■ EXERCISE GOAL
Collect from the data below each line with "nScore".
══ DATASET EXTRACT
-- pv_equiv track=rewrite | github.com/AndroidKitKat/gradebook-uploader | gb_export.py | build_comment
-- ===== SOURCE A (Python) =====
-- def calc_score(comments):
--     '''
--     calculates score from comments field
--     '''
--     score = 100
--     for item in comments:
--         # tries to total the score
--         try:
--             score -= abs(int(item))
--         except ValueError:
--             pass
--     return score
--
-- def build_comment(netid, comments):
--     '''
--     input:
--         netid:      netid
--         comments:   [q1_comment, q1_deduct, q2_comment, q2_deduct, ..., qN_comment, qN_deduct]
--
--
--     comment format
--     -------------
--     netid: $netid
--
--     Score: $score
--
--     Comments:
--         Problem 1: $deduction; $comment
--         Problem 2: $deduction; $comment
--         ...
--         Problem N: $deduction; $comment
--         (if applicable)
--     '''
--     # num_q = len(comments) // 2
--     score = calc_score(comments)
--
--     # build comment
--     sakai_comment = '''netid: {}
-- Score: {}
--
-- '''.format(netid, score)
--
--     prblm_num = 1
--     # don't put comment header unless they get something wrong
--     header = False
--     while comments:
--         q_com = comments.pop(0)
--         q_ded = comments.pop(0)
--         if int(q_ded) != 0:
--             q_ded = -1 * abs(int(q_ded))
--             if not header:
--                 sakai_comment += 'Comments: \n'
--                 header = True
--             sakai_comment += '''    Problem {}: {:>3}; {}\n'''.format(prblm_num, q_ded, q_com)
--         prblm_num += 1
--
--     return sakai_comment, score
-- ===== SOURCE B (Python) =====
-- def _try_int(s):
--     try:
--         return int(s)
--     except ValueError:
--         return None
--
--
-- def build_comment(netid, comments):
--     items = comments[:]
--     del comments[:]  # A empties the input list via pop(0); match that mutation
--     score = 100 - sum(abs(v) for v in map(_try_int, items) if v is not None)
--     it = iter(items)
--     lines = ['    Problem {}: {:>3}; {}\n'.format(n, -abs(int(d)), c)
--              for n, (c, d) in enumerate(zip(it, it), 1) if int(d) != 0]
--     head = 'netid: {}\nScore: {}\n\n'.format(netid, score)
--     if lines:
--         head += 'Comments: \n' + ''.join(lines)
--     return head, score
-- ===== Notes on version B (the rewrite author's own statement) =====
-- stated objective: idiomatic
-- what changed: Replaces A's calc_score helper plus stateful while/pop(0) loop with flag and string accumulator by one sum() of the parseable deductions and a list comprehension over enumerate(zip(it,it)) pairs, joined once at the end.
import Mathlib
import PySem

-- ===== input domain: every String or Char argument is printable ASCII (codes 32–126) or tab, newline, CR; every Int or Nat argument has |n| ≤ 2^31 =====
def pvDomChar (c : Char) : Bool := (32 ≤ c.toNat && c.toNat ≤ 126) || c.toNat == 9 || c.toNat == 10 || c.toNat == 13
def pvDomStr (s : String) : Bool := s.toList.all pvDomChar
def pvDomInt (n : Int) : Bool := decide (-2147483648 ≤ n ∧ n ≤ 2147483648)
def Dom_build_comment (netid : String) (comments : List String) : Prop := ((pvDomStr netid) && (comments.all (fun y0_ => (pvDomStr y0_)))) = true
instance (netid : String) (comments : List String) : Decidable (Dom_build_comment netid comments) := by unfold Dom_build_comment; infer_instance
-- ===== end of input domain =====

-- B is an idiomatic single-expression decomposition (sum + list comprehension over pairs) of A's
-- stateful while/pop loop; equivalence is about the RETURN value — both empty the input list on
-- inputs inside Pre_ (A via pop(0), B via del comments[:]). Strings are carried as List Char
-- (PySem practice) and wrapped with String.ofList at the end.

-- shared formatting constants (both Pythons contain the same literal format strings)
-- '{:>3}'.format(d): str(d) right-aligned to width 3 with spaces
def pvPad3 (s : List Char) : List Char := List.replicate (3 - s.length) ' ' ++ s
-- '    Problem {}: {:>3}; {}\n'.format(n, ded, com)
def pvLine (n : Int) (ded : Int) (com : String) : List Char :=
  "    Problem ".toList ++ PySem.Int.toChars n ++ ": ".toList ++
    pvPad3 (PySem.Int.toChars ded) ++ "; ".toList ++ com.toList ++ ['\n']
-- 'netid: {}\nScore: {}\n\n'.format(netid, score)
def pvHead (netid : String) (score : Int) : List Char :=
  "netid: ".toList ++ netid.toList ++ "\nScore: ".toList ++ PySem.Int.toChars score ++ "\n\n".toList

-- ===== PORT A =====
def calc_score (comments : List String) : Int :=
  comments.foldl (fun score item =>
    match PySem.Int.ofStr? item with   -- try: score -= abs(int(item)) except ValueError: pass
    | some n => score - |n|
    | none   => score) 100

-- the while loop: state (sakai_comment, prblm_num, header); pop(0) twice each iteration.
-- [] with one element left = IndexError, and a non-int q_ded = ValueError: both outside Pre_,
-- the port just stops there (value irrelevant outside Pre_).
def pvLoopA (sakai : List Char) (prblm : Int) (header : Bool) : List String → List Char
  | [] => sakai
  | [_] => sakai                       -- IndexError (excluded by Pre_)
  | q_com :: q_ded :: rest =>
    match PySem.Int.ofStr? q_ded with
    | none => sakai                    -- ValueError (excluded by Pre_)
    | some d =>
      if d ≠ 0 then
        let d' := -1 * |d|
        let sakai' := (if header = false then sakai ++ "Comments: \n".toList else sakai)
          ++ pvLine prblm d' q_com
        pvLoopA sakai' (prblm + 1) true rest
      else
        pvLoopA sakai (prblm + 1) header rest

def build_comment (netid : String) (comments : List String) : String × Int :=
  let score := calc_score comments
  let sakai := pvHead netid score
  (String.ofList (pvLoopA sakai 1 false comments), score)

-- ===== PORT B =====
def pvTryInt (s : String) : Option Int := PySem.Int.ofStr? s   -- _try_int

-- zip(it, it) over the same iterator: consecutive pairs, a leftover odd element is dropped
def pvPairs : List String → List (String × String)
  | c :: d :: r => (c, d) :: pvPairs r
  | _ => []

def build_comment_alt (netid : String) (comments : List String) : String × Int :=
  let score : Int := 100 - comments.foldl (fun acc s =>
    match pvTryInt s with
    | some v => acc + |v|
    | none   => acc) 0
  let lines : List (List Char) :=
    (PySem.List.enumerate (pvPairs comments) 1).filterMap (fun p =>
      match PySem.Int.ofStr? p.2.2 with
      | some d => if d ≠ 0 then some (pvLine p.1 (-|d|) p.2.1) else none
      | none   => none)                -- int(d) raises ValueError (excluded by Pre_)
  let head := pvHead netid score
  (String.ofList (if lines = [] then head else head ++ "Comments: \n".toList ++ lines.flatten), score)

-- ===== PRECONDITION & SPEC =====
-- Pre_: A returns iff the list splits into (comment, deduction) pairs — even length — and every
-- deduction string parses as a Python int; otherwise A raises IndexError or ValueError.
def pvDedsOk : List String → Bool
  | [] => true
  | [_] => false
  | _ :: d :: r => (PySem.Int.ofStr? d).isSome && pvDedsOk r

def Pre_build_comment (netid : String) (comments : List String) : Prop :=
  pvDedsOk comments = true
instance (netid : String) (comments : List String) : Decidable (Pre_build_comment netid comments) := by
  unfold Pre_build_comment; infer_instance

def pvWitness_build_comment : String × List String := ("bob", ["good", "0", "late", "2"])

def Spec_build_comment (netid : String) (comments : List String) (out : String × Int) : Prop := out = build_comment_alt netid comments
instance (netid : String) (comments : List String) (out : String × Int) : Decidable (Spec_build_comment netid comments out) := by unfold Spec_build_comment; infer_instance

-- ===== CLAIM (what is proved, stated in full; the proofs are below) =====
def Claim_equal_build_comment : Prop := ∀ (netid : String) (comments : List String), Dom_build_comment netid comments → Pre_build_comment netid comments → Spec_build_comment netid comments (build_comment netid comments)


-- ===== LEMMAS AND PROOFS =====

-- the two score folds agree: A subtracts from 100, B sums the deductions and subtracts once
-- the deduction a single item contributes to the score
def pvDed (s : String) : Int :=
  match PySem.Int.ofStr? s with
  | some v => |v|
  | none   => 0

theorem pv_score_fold (xs : List String) : ∀ acc : Int,
    xs.foldl (fun score item =>
      match PySem.Int.ofStr? item with
      | some n => score - |n|
      | none   => score) acc
    = acc - xs.foldl (fun acc s =>
      match pvTryInt s with
      | some v => acc + |v|
      | none   => acc) 0 := by
  intro acc
  have hA : (fun (score : Int) (item : String) =>
      match PySem.Int.ofStr? item with
      | some n => score - |n|
      | none   => score) = fun score item => score + (-(pvDed item)) := by
    funext score item
    unfold pvDed
    cases PySem.Int.ofStr? item <;> simp; ring
  have hB : (fun (acc : Int) (s : String) =>
      match pvTryInt s with
      | some v => acc + |v|
      | none   => acc) = fun acc s => acc + pvDed s := by
    funext a s
    unfold pvTryInt pvDed
    cases PySem.Int.ofStr? s <;> simp
  rw [hA, hB, PySem.List.foldl_add, PySem.List.foldl_add]
  rw [show (xs.map fun item => -pvDed item) = (xs.map pvDed).map (fun x => -x) by simp]
  rw [← List.sum_neg]
  ring


-- B's line list for a given starting problem number
def pvLinesB (p : Int) (l : List String) : List (List Char) :=
  (PySem.List.enumerate (pvPairs l) p).filterMap (fun q =>
    match PySem.Int.ofStr? q.2.2 with
    | some d => if d ≠ 0 then some (pvLine q.1 (-|d|) q.2.1) else none
    | none   => none)

theorem pv_loop_eq (l : List String) (h : pvDedsOk l = true) : ∀ (p : Int) (sakai : List Char),
    (pvLoopA sakai p false l =
      (if pvLinesB p l = [] then sakai
       else sakai ++ "Comments: \n".toList ++ (pvLinesB p l).flatten))
    ∧ (pvLoopA sakai p true l = sakai ++ (pvLinesB p l).flatten) :=
  match l, h with
  | [], _ => by
    intro p sakai
    simp [pvLoopA, pvLinesB, pvPairs]
  | [x], h => by
    simp [pvDedsOk] at h
  | c :: d :: r, h => by
    have hh : (PySem.Int.ofStr? d).isSome = true ∧ pvDedsOk r = true := by
      simpa [pvDedsOk, Bool.and_eq_true] using h
    obtain ⟨v, hv⟩ := Option.isSome_iff_exists.mp hh.1
    intro p sakai
    have IH := pv_loop_eq r hh.2
    have hlines : pvLinesB p (c :: d :: r) =
        (if v ≠ 0 then [pvLine p (-|v|) c] else []) ++ pvLinesB (p + 1) r := by
      unfold pvLinesB
      rw [show pvPairs (c :: d :: r) = (c, d) :: pvPairs r from rfl,
        PySem.List.enumerate_cons, List.filterMap_cons]
      by_cases hz : v = 0 <;> simp [hv, hz]
    by_cases hz : v = 0
    · have hA : ∀ b, pvLoopA sakai p b (c :: d :: r) = pvLoopA sakai (p + 1) b r := by
        intro b; simp [pvLoopA, hv, hz]
      rw [hlines]
      simp only [hz, ne_eq, not_true_eq_false, if_false, List.nil_append]
      exact ⟨by rw [hA]; exact (IH (p + 1) sakai).1, by rw [hA]; exact (IH (p + 1) sakai).2⟩
    · rw [hlines]
      simp only [hz, ne_eq, not_false_eq_true, if_true]
      constructor
      · have hA : pvLoopA sakai p false (c :: d :: r) =
            pvLoopA (sakai ++ "Comments: \n".toList ++ pvLine p (-1 * |v|) c) (p + 1) true r := by
          simp [pvLoopA, hv, hz, List.append_assoc]
        rw [hA, (IH (p + 1) _).2, neg_one_mul]
        simp [List.append_assoc]
      · have hA : pvLoopA sakai p true (c :: d :: r) =
            pvLoopA (sakai ++ pvLine p (-1 * |v|) c) (p + 1) true r := by
          simp [pvLoopA, hv, hz]
        rw [hA, (IH (p + 1) _).2, neg_one_mul]
        simp [List.append_assoc]

-- ===== VERDICT (by name: the statement is the Claim_ definition above) =====
theorem build_comment_spec : Claim_equal_build_comment := by
  intro netid comments _ hpre
  unfold Spec_build_comment build_comment build_comment_alt
  have hscore : calc_score comments =
      100 - comments.foldl (fun acc s =>
        match pvTryInt s with
        | some v => acc + |v|
        | none   => acc) 0 := pv_score_fold comments 100
  rw [← hscore]
  have hstr := (pv_loop_eq comments hpre 1 (pvHead netid (calc_score comments))).1
  exact Prod.ext (congrArg String.ofList hstr) rfl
════
■ OUTPUT FOR THIS EXERCISE
--     head = 'netid: {}\nScore: {}\n\n'.format(netid, score)
-- 'netid: {}\nScore: {}\n\n'.format(netid, score)
  "netid: ".toList ++ netid.toList ++ "\nScore: ".toList ++ PySem.Int.toChars score ++ "\n\n".toList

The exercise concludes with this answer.